START INFORMATION GIVEN

-- pv_equiv track=rewrite | github.com/spatial-machines/v0 | scripts/future/build_performance_dashboard.py | extract_dimension_results
-- ===== SOURCE A (Python) =====
-- QA_DIMENSIONS = [
--     "geometry",
--     "join_coverage",
--     "null_rate",
--     "crs",
--     "spatial_autocorr",
--     "feature_count",
--     "quantile_spread",
--     "output_existence",
--     "schema",
--     "value_range",
-- ]
--
-- def extract_dimension_results(record: dict) -> dict[str, str]:
--     """Extract pass/fail/warn per QA dimension from a validation record."""
--     results: dict[str, str] = {}
--     checks = record.get("checks", [])
--
--     for check in checks:
--         name = check.get("check", check.get("name", "")).lower()
--         status = check.get("status", check.get("result", "UNKNOWN")).upper()
--
--         # Map check names to dimensions
--         for dim in QA_DIMENSIONS:
--             if dim in name or name in dim:
--                 # Take worst status if multiple checks map to same dimension
--                 existing = results.get(dim, "PASS")
--                 if status == "FAIL" or existing == "FAIL":
--                     results[dim] = "FAIL"
--                 elif status == "WARN" or existing == "WARN":
--                     results[dim] = "WARN"
--                 else:
--                     results[dim] = status
--                 break
--
--     return results
-- ===== SOURCE B (Python) =====
-- QA_DIMENSIONS = [
--     "geometry",
--     "join_coverage",
--     "null_rate",
--     "crs",
--     "spatial_autocorr",
--     "feature_count",
--     "quantile_spread",
--     "output_existence",
--     "schema",
--     "value_range",
-- ]
--
-- def extract_dimension_results(record: dict) -> dict[str, str]:
--     """Extract pass/fail/warn per QA dimension from a validation record."""
--     # First pass: group the statuses of the checks by the dimension they map to.
--     groups: dict[str, list[str]] = {}
--     for check in record.get("checks", []):
--         name = check.get("check", check.get("name", "")).lower()
--         status = check.get("status", check.get("result", "UNKNOWN")).upper()
--         dim = next((d for d in QA_DIMENSIONS if d in name or name in d), None)
--         if dim is not None:
--             groups.setdefault(dim, []).append(status)
--     # Second pass: reduce each group to its worst status (last one wins otherwise).
--     results: dict[str, str] = {}
--     for dim, statuses in groups.items():
--         if "FAIL" in statuses:
--             results[dim] = "FAIL"
--         elif "WARN" in statuses:
--             results[dim] = "WARN"
--         else:
--             results[dim] = statuses[-1]
--     return results
-- ===== Notes on version B (the rewrite author's own statement) =====
-- stated objective: alternative
-- what changed: Replaces A's single pass that maintains a running worst-status dict (combining each new status with the stored one in place) with a two-pass index-then-reduce structure: first group all statuses per matched QA dimension, then reduce each group (FAIL if any FAIL, else WARN if any WARN, else the last status).
import Mathlib
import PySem

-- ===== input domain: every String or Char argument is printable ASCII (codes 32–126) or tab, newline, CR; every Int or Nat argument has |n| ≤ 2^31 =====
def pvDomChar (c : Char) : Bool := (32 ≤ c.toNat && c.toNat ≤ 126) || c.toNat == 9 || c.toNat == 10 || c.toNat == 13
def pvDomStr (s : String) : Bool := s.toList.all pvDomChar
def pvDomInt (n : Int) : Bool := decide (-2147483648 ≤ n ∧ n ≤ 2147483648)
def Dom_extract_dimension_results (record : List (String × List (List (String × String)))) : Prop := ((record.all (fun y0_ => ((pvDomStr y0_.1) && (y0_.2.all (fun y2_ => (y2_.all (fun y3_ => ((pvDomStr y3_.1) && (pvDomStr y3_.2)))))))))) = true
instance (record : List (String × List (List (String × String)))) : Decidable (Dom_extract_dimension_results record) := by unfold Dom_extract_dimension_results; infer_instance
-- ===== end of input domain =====

-- B replaces A's running worst-status accumulator by a group-then-reduce decomposition
-- (first pass groups statuses per dimension, second pass reduces each group); objective: alternative.

-- ===== PORT A =====
def QA_DIMENSIONS : List String :=
  ["geometry", "join_coverage", "null_rate", "crs", "spatial_autocorr",
   "feature_count", "quantile_spread", "output_existence", "schema", "value_range"]

-- inner `for dim in QA_DIMENSIONS: … break` loop of A
def pvFindUpdate (results : PySem.Dict String String) (name status : String) :
    List String → PySem.Dict String String
  | [] => results
  | dim :: rest =>
    if PySem.Str.isIn dim name || PySem.Str.isIn name dim then
      let existing := results.getD dim "PASS"
      if status = "FAIL" ∨ existing = "FAIL" then results.insert dim "FAIL"
      else if status = "WARN" ∨ existing = "WARN" then results.insert dim "WARN"
      else results.insert dim status
    else pvFindUpdate results name status rest

def extract_dimension_results (record : List (String × List (List (String × String)))) :
    List (String × String) :=
  let checks := (PySem.Dict.ofList record).getD "checks" []
  (checks.foldl (fun (results : PySem.Dict String String) check =>
      let cd := PySem.Dict.ofList check
      let name := PySem.Str.lower (cd.getD "check" (cd.getD "name" ""))
      let status := PySem.Str.upper (cd.getD "status" (cd.getD "result" "UNKNOWN"))
      pvFindUpdate results name status QA_DIMENSIONS)
    PySem.Dict.empty).items

-- ===== PORT B =====
-- first matching dimension, `next((d for d in QA_DIMENSIONS if …), None)`
def pvFindDim (name : String) : List String → Option String
  | [] => none
  | dim :: rest =>
    if PySem.Str.isIn dim name || PySem.Str.isIn name dim then some dim
    else pvFindDim name rest

-- reduce one group; `statuses[-1]` — groups only ever hold nonempty lists, the "" default is unreachable
def pvReduce (statuses : List String) : String :=
  if statuses.contains "FAIL" then "FAIL"
  else if statuses.contains "WARN" then "WARN"
  else (PySem.List.pyGet? statuses (-1)).getD ""

def extract_dimension_results_alt (record : List (String × List (List (String × String)))) :
    List (String × String) :=
  let checks := (PySem.Dict.ofList record).getD "checks" []
  let groups := checks.foldl (fun (groups : PySem.Dict String (List String)) check =>
      let cd := PySem.Dict.ofList check
      let name := PySem.Str.lower (cd.getD "check" (cd.getD "name" ""))
      let status := PySem.Str.upper (cd.getD "status" (cd.getD "result" "UNKNOWN"))
      match pvFindDim name QA_DIMENSIONS with
      | some dim => groups.insert dim (groups.getD dim [] ++ [status])
      | none => groups)
    PySem.Dict.empty
  groups.items.map (fun p => (p.1, pvReduce p.2))

-- ===== PRECONDITION & SPEC =====
def Spec_extract_dimension_results (record : List (String × List (List (String × String)))) (out : List (String × String)) : Prop := out = extract_dimension_results_alt record
instance (record : List (String × List (List (String × String)))) (out : List (String × String)) : Decidable (Spec_extract_dimension_results record out) := by unfold Spec_extract_dimension_results; infer_instance

-- ===== CLAIM (what is proved, stated in full; the proofs are below) =====
def Claim_equal_extract_dimension_results : Prop := ∀ (record : List (String × List (List (String × String)))), Dom_extract_dimension_results record → Spec_extract_dimension_results record (extract_dimension_results record)

-- ===== LEMMAS AND PROOFS =====

-- B's grouping dict pushed through pvReduce, value by value
def pvMapRed (g : PySem.Dict String (List String)) : PySem.Dict String String :=
  PySem.Dict.mk (g.items.map (fun p => (p.1, pvReduce p.2)))

theorem pvMapRed_keys (g : PySem.Dict String (List String)) : (pvMapRed g).keys = g.keys := by
  simp only [PySem.Dict.keys, pvMapRed, List.map_map]
  rfl

theorem pvMapRed_contains (g : PySem.Dict String (List String)) (k : String) :
    (pvMapRed g).contains k = g.contains k := by
  rw [PySem.Dict.contains_eq_decide_mem_keys, PySem.Dict.contains_eq_decide_mem_keys, pvMapRed_keys]

theorem pvMapRed_insert (g : PySem.Dict String (List String)) (dim : String) (v : List String) :
    pvMapRed (g.insert dim v) = (pvMapRed g).insert dim (pvReduce v) := by
  apply PySem.Dict.ext
  rw [show (pvMapRed (g.insert dim v)).items = (g.insert dim v).items.map (fun p => (p.1, pvReduce p.2)) from rfl,
    PySem.Dict.items_insert, PySem.Dict.items_insert, pvMapRed_contains]
  by_cases h : g.contains dim = true
  · simp only [h, if_true]
    rw [show (pvMapRed g).items = g.items.map (fun p => (p.1, pvReduce p.2)) from rfl]
    rw [List.map_map, List.map_map]
    apply List.map_congr_left
    intro p _
    by_cases hp : p.1 == dim
    · have hpe : p.1 = dim := by simpa using hp
      simp [hpe]
    · have hpe : ¬ p.1 = dim := by simpa using hp
      simp [hpe]
  · simp only [Bool.not_eq_true] at h
    simp only [h, Bool.false_eq_true, if_false, List.map_append]
    rfl

theorem pvMapRed_getD (g : PySem.Dict String (List String)) (dim : String)
    (hnd : g.keys.Nodup) (h : g.contains dim = true) :
    (pvMapRed g).getD dim "PASS" = pvReduce (g.getD dim []) := by
  rw [PySem.Dict.contains_eq_isSome_get?] at h
  obtain ⟨v, hv⟩ := Option.isSome_iff_exists.mp h
  have hmem := PySem.Dict.mem_items_of_get?_eq_some _ hv
  have hmem' : (dim, pvReduce v) ∈ (pvMapRed g).items := by
    rw [show (pvMapRed g).items = g.items.map (fun p => (p.1, pvReduce p.2)) from rfl]
    exact List.mem_map.mpr ⟨(dim, v), hmem, rfl⟩
  rw [PySem.Dict.getD_of_mem_items _ hmem' (by rw [pvMapRed_keys]; exact hnd) _,
    PySem.Dict.getD_of_get?_eq_some _ _ hv]

theorem pvReduce_append (ss : List String) (s : String) (hne : ss ≠ []) :
    pvReduce (ss ++ [s]) =
      (if s = "FAIL" ∨ pvReduce ss = "FAIL" then "FAIL"
       else if s = "WARN" ∨ pvReduce ss = "WARN" then "WARN" else s) := by
  unfold pvReduce
  by_cases hF : "FAIL" ∈ ss
  · simp [hF]
  · by_cases hW : "WARN" ∈ ss
    · by_cases hsF : s = "FAIL" <;>
        simp [hF, hW, hsF, show ("FAIL" = s) ↔ (s = "FAIL") from eq_comm,
          show ("WARN" = s) ↔ (s = "WARN") from eq_comm]
    · have hlast : (PySem.List.pyGet? ss (-1)).getD "" ∈ ss := by
        simp only [PySem.List.pyGet?, PySem.List.pyIdx?, Int.reduceNeg, Int.neg_nonneg,
          Int.reduceLE, ↓reduceIte, neg_le_neg_iff, Nat.one_le_cast, neg_neg, Int.toNat_one]
        have hl : 1 ≤ ss.length := List.length_pos_iff.mpr hne
        simp only [hl, if_true, Option.bind_some]
        rw [List.getElem?_eq_getElem (by omega)]
        exact List.getElem_mem _
      have h1 : (PySem.List.pyGet? ss (-1)).getD "" ≠ "FAIL" := fun he => hF (he ▸ hlast)
      have h2 : (PySem.List.pyGet? ss (-1)).getD "" ≠ "WARN" := fun he => hW (he ▸ hlast)
      have h3 : PySem.List.pyGet? (ss ++ [s]) (-1) = some s := by
        simp only [PySem.List.pyGet?, PySem.List.pyIdx?, Int.reduceNeg, Int.neg_nonneg,
          Int.reduceLE, ↓reduceIte, neg_le_neg_iff, Nat.one_le_cast, neg_neg, Int.toNat_one,
          List.length_append, List.length_cons]
        have hl : 1 ≤ ss.length + 1 := by omega
        simp only [List.length_nil, Nat.zero_add, hl, if_true, Option.bind_some, Nat.add_sub_cancel]
        exact List.getElem?_concat_length
      by_cases hsF : s = "FAIL" <;> by_cases hsW : s = "WARN" <;>
        simp [hF, hW, hsF, hsW, h1, h2, h3, show ("FAIL" = s) ↔ (s = "FAIL") from eq_comm,
          show ("WARN" = s) ↔ (s = "WARN") from eq_comm]

theorem pvReduce_singleton (s : String) :
    pvReduce ([] ++ [s]) =
      (if s = "FAIL" ∨ ("PASS" : String) = "FAIL" then "FAIL"
       else if s = "WARN" ∨ ("PASS" : String) = "WARN" then "WARN" else s) := by
  unfold pvReduce
  by_cases hsF : s = "FAIL" <;> by_cases hsW : s = "WARN" <;>
    simp [hsF, hsW, show ("FAIL" = s) ↔ (s = "FAIL") from eq_comm,
      show ("WARN" = s) ↔ (s = "WARN") from eq_comm, PySem.List.pyGet?, PySem.List.pyIdx?]

-- one check: A's inner dimension loop versus B's find-then-group step
theorem pvStep_eq (name status : String) (g : PySem.Dict String (List String))
    (hnd : g.keys.Nodup) (hv : ∀ p ∈ g.items, p.2 ≠ ([] : List String)) (dims : List String) :
    pvFindUpdate (pvMapRed g) name status dims =
      pvMapRed (match pvFindDim name dims with
        | some dim => g.insert dim (g.getD dim [] ++ [status])
        | none => g) := by
  induction dims with
  | nil => rfl
  | cons dim rest ih =>
    by_cases hc : (PySem.Str.isIn dim name || PySem.Str.isIn name dim) = true
    · simp only [pvFindUpdate, pvFindDim, hc, if_true]
      rw [pvMapRed_insert]
      by_cases hcont : g.contains dim = true
      · rw [pvMapRed_getD g dim hnd hcont]
        have hne : g.getD dim [] ≠ [] := by
          rw [PySem.Dict.contains_eq_isSome_get?] at hcont
          obtain ⟨v, hvv⟩ := Option.isSome_iff_exists.mp hcont
          rw [PySem.Dict.getD_of_get?_eq_some _ _ hvv]
          exact hv _ (PySem.Dict.mem_items_of_get?_eq_some _ hvv)
        rw [pvReduce_append _ _ hne]
        split_ifs <;> rfl
      · simp only [Bool.not_eq_true] at hcont
        rw [PySem.Dict.getD_of_not_contains g _ hcont,
          PySem.Dict.getD_of_not_contains (pvMapRed g) _ (by rw [pvMapRed_contains]; exact hcont)]
        rw [pvReduce_singleton]
        split_ifs <;> rfl
    · simp only [pvFindUpdate, pvFindDim, hc]
      exact ih

theorem pvFold_eq (checks : List (List (String × String))) (g : PySem.Dict String (List String))
    (hnd : g.keys.Nodup) (hv : ∀ p ∈ g.items, p.2 ≠ ([] : List String)) :
    checks.foldl (fun (results : PySem.Dict String String) check =>
      let cd := PySem.Dict.ofList check
      let name := PySem.Str.lower (cd.getD "check" (cd.getD "name" ""))
      let status := PySem.Str.upper (cd.getD "status" (cd.getD "result" "UNKNOWN"))
      pvFindUpdate results name status QA_DIMENSIONS) (pvMapRed g) =
    pvMapRed (checks.foldl (fun (groups : PySem.Dict String (List String)) check =>
      let cd := PySem.Dict.ofList check
      let name := PySem.Str.lower (cd.getD "check" (cd.getD "name" ""))
      let status := PySem.Str.upper (cd.getD "status" (cd.getD "result" "UNKNOWN"))
      match pvFindDim name QA_DIMENSIONS with
      | some dim => groups.insert dim (groups.getD dim [] ++ [status])
      | none => groups) g) := by
  induction checks generalizing g with
  | nil => rfl
  | cons c cs ih =>
    simp only [List.foldl_cons]
    rw [pvStep_eq _ _ g hnd hv]
    cases hfd : pvFindDim (PySem.Str.lower
        ((PySem.Dict.ofList c).getD "check" ((PySem.Dict.ofList c).getD "name" "")))
        QA_DIMENSIONS with
    | none => exact ih g hnd hv
    | some dim =>
      apply ih
      · exact PySem.Dict.nodup_keys_insert _ _ _ hnd
      · intro p hp
        rcases (PySem.Dict.mem_items_insert _ _ _ _).mp hp with h | ⟨h, _⟩
        · rw [h]; simp
        · exact hv _ h

-- ===== VERDICT (by name: the statement is the Claim_ definition above) =====
theorem extract_dimension_results_spec : Claim_equal_extract_dimension_results := by
  intro record _
  unfold Spec_extract_dimension_results extract_dimension_results extract_dimension_results_alt
  have hv0 : ∀ p ∈ (PySem.Dict.empty : PySem.Dict String (List String)).items,
      p.2 ≠ ([] : List String) := by
    intro p hp
    simp [PySem.Dict.empty] at hp
  have h := pvFold_eq ((PySem.Dict.ofList record).getD "checks" []) PySem.Dict.empty
    (by simp [PySem.Dict.empty, PySem.Dict.keys]) hv0
  exact congrArg PySem.Dict.items h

END INFORMATION GIVEN

WHAT THE EXERCISE ASKS ▸ The required answer is the run of lines above, starting at the line with "pvFindUpdate results name status QA_DIMENSIONS) (pvMapRed" and ending at the line with "groups) g) := by", reproduced exactly with both ends.

WRITTEN SOLUTION ▸
      pvFindUpdate results name status QA_DIMENSIONS) (pvMapRed g) =
    pvMapRed (checks.foldl (fun (groups : PySem.Dict String (List String)) check =>
      let cd := PySem.Dict.ofList check
      let name := PySem.Str.lower (cd.getD "check" (cd.getD "name" ""))
      let status := PySem.Str.upper (cd.getD "status" (cd.getD "result" "UNKNOWN"))
      match pvFindDim name QA_DIMENSIONS with
      | some dim => groups.insert dim (groups.getD dim [] ++ [status])
      | none => groups) g) := by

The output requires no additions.